Problem details:
Copy each line of the records below that mentions the word "reversed".
-- Data to process follows --
-- pv_equiv track=rewrite | github.com/AshishNEC/ML | Lab2/Ex10-11.py | check_reverse
-- ===== SOURCE A (Python) =====
-- def check_reverse(original_list):
--     temp_list = original_list[:]
--     reverse_list = []
--
--     for index in range(len(temp_list)):
--         sub_index = index
--         while sub_index < len(temp_list)-1:
--             # if len(temp_list[index]) != len(temp_list[sub_index+1]):
--             #    sub_index += 1
--             #    continue
--             if temp_list[index] == temp_list[sub_index+1][::-1]:
--                 reverse_list.append(temp_list[index])
--             sub_index += 1
--     return reverse_list
-- ===== SOURCE B (Python) =====
-- def check_reverse(original_list):
--     counts = {}
--     chunks = []
--     for s in reversed(original_list):
--         chunks.append([s] * counts.get(s[::-1], 0))
--         counts[s] = counts.get(s, 0) + 1
--     out = []
--     for chunk in reversed(chunks):
--         out.extend(chunk)
--     return out
-- ===== Notes on version B (the rewrite author's own statement) =====
-- stated objective: faster
-- what changed: replaces A's nested index scan (each element compared with every later element) by one right-to-left pass that keeps a hash counter of suffix occurrences and reads each element's number of reversed matches from it
import Mathlib
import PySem

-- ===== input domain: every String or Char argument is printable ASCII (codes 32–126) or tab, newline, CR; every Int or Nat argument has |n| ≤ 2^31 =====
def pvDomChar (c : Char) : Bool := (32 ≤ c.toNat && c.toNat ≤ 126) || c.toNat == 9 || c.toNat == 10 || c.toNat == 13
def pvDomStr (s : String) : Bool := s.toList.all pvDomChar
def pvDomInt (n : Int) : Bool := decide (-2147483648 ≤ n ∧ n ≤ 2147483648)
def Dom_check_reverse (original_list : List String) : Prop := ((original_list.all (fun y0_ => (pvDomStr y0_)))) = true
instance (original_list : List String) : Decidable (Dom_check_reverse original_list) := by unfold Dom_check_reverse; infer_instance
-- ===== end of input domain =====

-- B replaces A's nested scan by a single right-to-left pass with a hash counter of suffix occurrences (same return value).

-- s[::-1]
def pvRev (s : String) : String := (PySem.Str.slice? s none none (-1)).getD ""

-- ===== PORT A =====
def check_reverse (original_list : List String) : List String :=
  let temp_list := original_list
  (PySem.List.pyRange 0 (temp_list.length : Int) 1).foldl (fun reverse_list index =>
    -- 'while sub_index < len(temp_list)-1' with sub_index starting at index, incremented each pass
    (PySem.List.pyRange index ((temp_list.length : Int) - 1) 1).foldl (fun rl sub_index =>
      if PySem.List.pyGetD temp_list index "" =
         pvRev (PySem.List.pyGetD temp_list (sub_index + 1) "")
      then rl ++ [PySem.List.pyGetD temp_list index ""] else rl) reverse_list) []

-- ===== PORT B =====
def check_reverse_alt (original_list : List String) : List String :=
  let st := original_list.reverse.foldl
    (fun (st : PySem.Dict String Int × List (List String)) s =>
      (st.1.insert s (st.1.getD s 0 + 1),
       st.2 ++ [PySem.List.pyRepeat [s] (st.1.getD (pvRev s) 0)]))
    (PySem.Dict.empty, [])
  st.2.reverse.foldl (fun out chunk => out ++ chunk) []

-- ===== PRECONDITION & SPEC =====
def Spec_check_reverse (original_list : List String) (out : List String) : Prop := out = check_reverse_alt original_list
instance (original_list : List String) (out : List String) : Decidable (Spec_check_reverse original_list out) := by unfold Spec_check_reverse; infer_instance

-- ===== CLAIM (what is proved, stated in full; the proofs are below) =====
def Claim_equal_check_reverse : Prop := ∀ (original_list : List String), Dom_check_reverse original_list → Spec_check_reverse original_list (check_reverse original_list)

-- ===== LEMMAS AND PROOFS =====

-- common shape of both results: each element, then one copy of it per later element equal to its reverse
def pvSpec : List String → List String
  | [] => []
  | x :: t => List.replicate (t.count (pvRev x)) x ++ pvSpec t

theorem pvRev_involutive (s : String) : pvRev (pvRev s) = s := by
  simp [pvRev, PySem.Str.slice?_none_none_neg_one]

-- A's inner while-loop contributes exactly the count of later reversed matches
theorem chunk_eq (l : List String) (i : Int) (hi : 0 ≤ i) :
    List.map (fun (_ : Int) => PySem.List.pyGetD l i "")
      (List.filter (fun s => decide (PySem.List.pyGetD l i "" = pvRev (PySem.List.pyGetD l (s + 1) "")))
        (PySem.List.pyRange i ((l.length : Int) - 1) 1)) =
    List.replicate ((l.drop (i + 1).toNat).count (pvRev (PySem.List.pyGetD l i "")))
      (PySem.List.pyGetD l i "") := by
  set y := PySem.List.pyGetD l i "" with hy
  rw [List.map_const']
  congr 1
  rw [← List.countP_eq_length_filter]
  have hdrop : l.drop (i + 1).toNat =
      (PySem.List.pyRange (i + 1) (PySem.List.len l) 1).map (fun j => PySem.List.pyGetD l j "") :=
    (PySem.List.map_pyGetD_pyRange l "" (by omega)).symm
  rw [List.count_eq_countP, hdrop, List.countP_map]
  rw [PySem.List.pyRange_one i ((l.length : Int) - 1), PySem.List.pyRange_one (i + 1)]
  rw [List.countP_map, List.countP_map]
  have hlen : ((l.length : Int) - 1 - i).toNat = ((PySem.List.len l) - (i + 1)).toNat := by
    simp [PySem.List.len]; omega
  rw [hlen]
  apply List.countP_congr
  intro k _
  simp only [Function.comp_apply]
  have harg : i + (k : Int) + 1 = i + 1 + (k : Int) := by ring
  rw [harg]
  rcases eq_or_ne y (pvRev (PySem.List.pyGetD l (i + 1 + (k : Int)) "")) with h | h
  · rw [h, pvRev_involutive]; simp
  · have h2 : PySem.List.pyGetD l (i + 1 + (k : Int)) "" ≠ pvRev y := by
      intro hc; exact h (by rw [hc, pvRev_involutive])
    simp [h, h2]

theorem flat_eq (l : List String) :
    (List.range l.length).flatMap
      (fun k => List.replicate ((l.drop (k + 1)).count (pvRev (l.getD k ""))) (l.getD k "")) =
    pvSpec l := by
  induction l with
  | nil => rfl
  | cons x t ih =>
    rw [List.length_cons, List.range_succ_eq_map, List.flatMap_cons, List.flatMap_map]
    rw [pvSpec]
    have h0 : (x :: t).drop (0 + 1) = t := by simp
    have hg : List.getD (x :: t) 0 "" = x := rfl
    rw [h0, hg]
    congr 1

theorem a_eq_spec (l : List String) : check_reverse l = pvSpec l := by
  show (PySem.List.pyRange 0 (l.length : Int) 1).foldl _ [] = pvSpec l
  have inner : ∀ (acc : List String) (i : Int),
      (PySem.List.pyRange i ((l.length : Int) - 1) 1).foldl (fun rl s =>
        if PySem.List.pyGetD l i "" = pvRev (PySem.List.pyGetD l (s + 1) "")
        then rl ++ [PySem.List.pyGetD l i ""] else rl) acc =
      acc ++ List.map (fun (_ : Int) => PySem.List.pyGetD l i "")
        (List.filter (fun s => decide (PySem.List.pyGetD l i "" = pvRev (PySem.List.pyGetD l (s + 1) "")))
          (PySem.List.pyRange i ((l.length : Int) - 1) 1)) := by
    intro acc i
    simpa using PySem.List.foldl_append_if
      (fun s => decide (PySem.List.pyGetD l i "" = pvRev (PySem.List.pyGetD l (s + 1) "")))
      (fun _ => PySem.List.pyGetD l i "")
      (PySem.List.pyRange i ((l.length : Int) - 1) 1) acc
  simp only [inner]
  rw [PySem.List.foldl_append_eq_flatMap, List.nil_append]
  have hc : ∀ i ∈ PySem.List.pyRange 0 (l.length : Int) 1,
      (List.map (fun (_ : Int) => PySem.List.pyGetD l i "")
        (List.filter (fun s => decide (PySem.List.pyGetD l i "" = pvRev (PySem.List.pyGetD l (s + 1) "")))
          (PySem.List.pyRange i ((l.length : Int) - 1) 1))) =
      List.replicate ((l.drop (i + 1).toNat).count (pvRev (PySem.List.pyGetD l i "")))
        (PySem.List.pyGetD l i "") := by
    intro i hi
    exact chunk_eq l i (by rcases (PySem.List.mem_pyRange_one).1 hi with ⟨h1, _⟩; omega)
  rw [List.flatMap_congr hc]
  rw [PySem.List.pyRange_one 0 (l.length : Int), List.flatMap_map]
  rw [show ((l.length : Int) - 0).toNat = l.length by omega]
  rw [← flat_eq l]
  apply List.flatMap_congr
  intro k _
  have h1 : (0 : Int) + (k : Int) = ((k : Nat) : Int) := by ring
  rw [h1, PySem.List.pyGetD_natCast]
  rw [show (((k : Nat) : Int) + 1).toNat = k + 1 by omega]

-- B's loop body, named for the proofs
def pvStep (st : PySem.Dict String Int × List (List String)) (s : String) :
    PySem.Dict String Int × List (List String) :=
  (st.1.insert s (st.1.getD s 0 + 1),
   st.2 ++ [PySem.List.pyRepeat [s] (st.1.getD (pvRev s) 0)])

theorem pvStep_fst (l : List String) (d : PySem.Dict String Int) (c : List (List String)) :
    (l.foldl pvStep (d, c)).1 = l.foldl (fun d x => d.insert x (d.getD x 0 + 1)) d := by
  induction l generalizing d c with
  | nil => rfl
  | cons x t ih => simpa [pvStep] using ih _ _

theorem pvB2_cons (x : String) (t : List String) :
    ((x :: t).reverse.foldl pvStep (PySem.Dict.empty, [])).2 =
      (t.reverse.foldl pvStep (PySem.Dict.empty, [])).2 ++
        [List.replicate (t.count (pvRev x)) x] := by
  rw [List.reverse_cons, List.foldl_append]
  have h := pvStep_fst t.reverse PySem.Dict.empty []
  show (pvStep _ x).2 = _
  rw [show ∀ st s, (pvStep st s).2 = st.2 ++ [PySem.List.pyRepeat [s] (st.1.getD (pvRev s) 0)] from
    fun _ _ => rfl]
  rw [h, PySem.Dict.getD_foldl_insert_add_one, PySem.List.pyRepeat_singleton, List.count_reverse]
  simp

theorem b_eq_spec (l : List String) : check_reverse_alt l = pvSpec l := by
  show (((l.reverse.foldl pvStep (PySem.Dict.empty, [])).2).reverse).foldl
      (fun out chunk => out ++ chunk) [] = pvSpec l
  induction l with
  | nil => rfl
  | cons x t ih =>
    rw [pvB2_cons]
    simp only [List.reverse_append, List.reverse_singleton, List.singleton_append,
      List.foldl_cons, List.nil_append]
    rw [show ∀ (cs : List (List String)) (init : List String),
          cs.foldl (fun out chunk => out ++ chunk) init = init ++ cs.flatten from
        fun cs => by induction cs with
          | nil => simp
          | cons a b ihc => intro init; simp [ihc, List.append_assoc]]
    rw [show ((t.reverse.foldl pvStep (PySem.Dict.empty, [])).2).reverse.flatten = pvSpec t from by
      rw [← ih]
      rw [show ∀ (cs : List (List String)) (init : List String),
            cs.foldl (fun out chunk => out ++ chunk) init = init ++ cs.flatten from
          fun cs => by induction cs with
            | nil => simp
            | cons a b ihc => intro init; simp [ihc, List.append_assoc]]
      simp]
    rfl

-- ===== VERDICT (by name: the statement is the Claim_ definition above) =====
theorem check_reverse_spec : Claim_equal_check_reverse := by
  intro l _
  unfold Spec_check_reverse
  rw [a_eq_spec, b_eq_spec]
-- Data to process concluded --
Written response:
--     for s in reversed(original_list):
--     for chunk in reversed(chunks):
-- what changed: replaces A's nested index scan (each element compared with every later element) by one right-to-left pass that keeps a hash counter of suffix occurrences and reads each element's number of reversed matches from it
-- A's inner while-loop contributes exactly the count of later reversed matches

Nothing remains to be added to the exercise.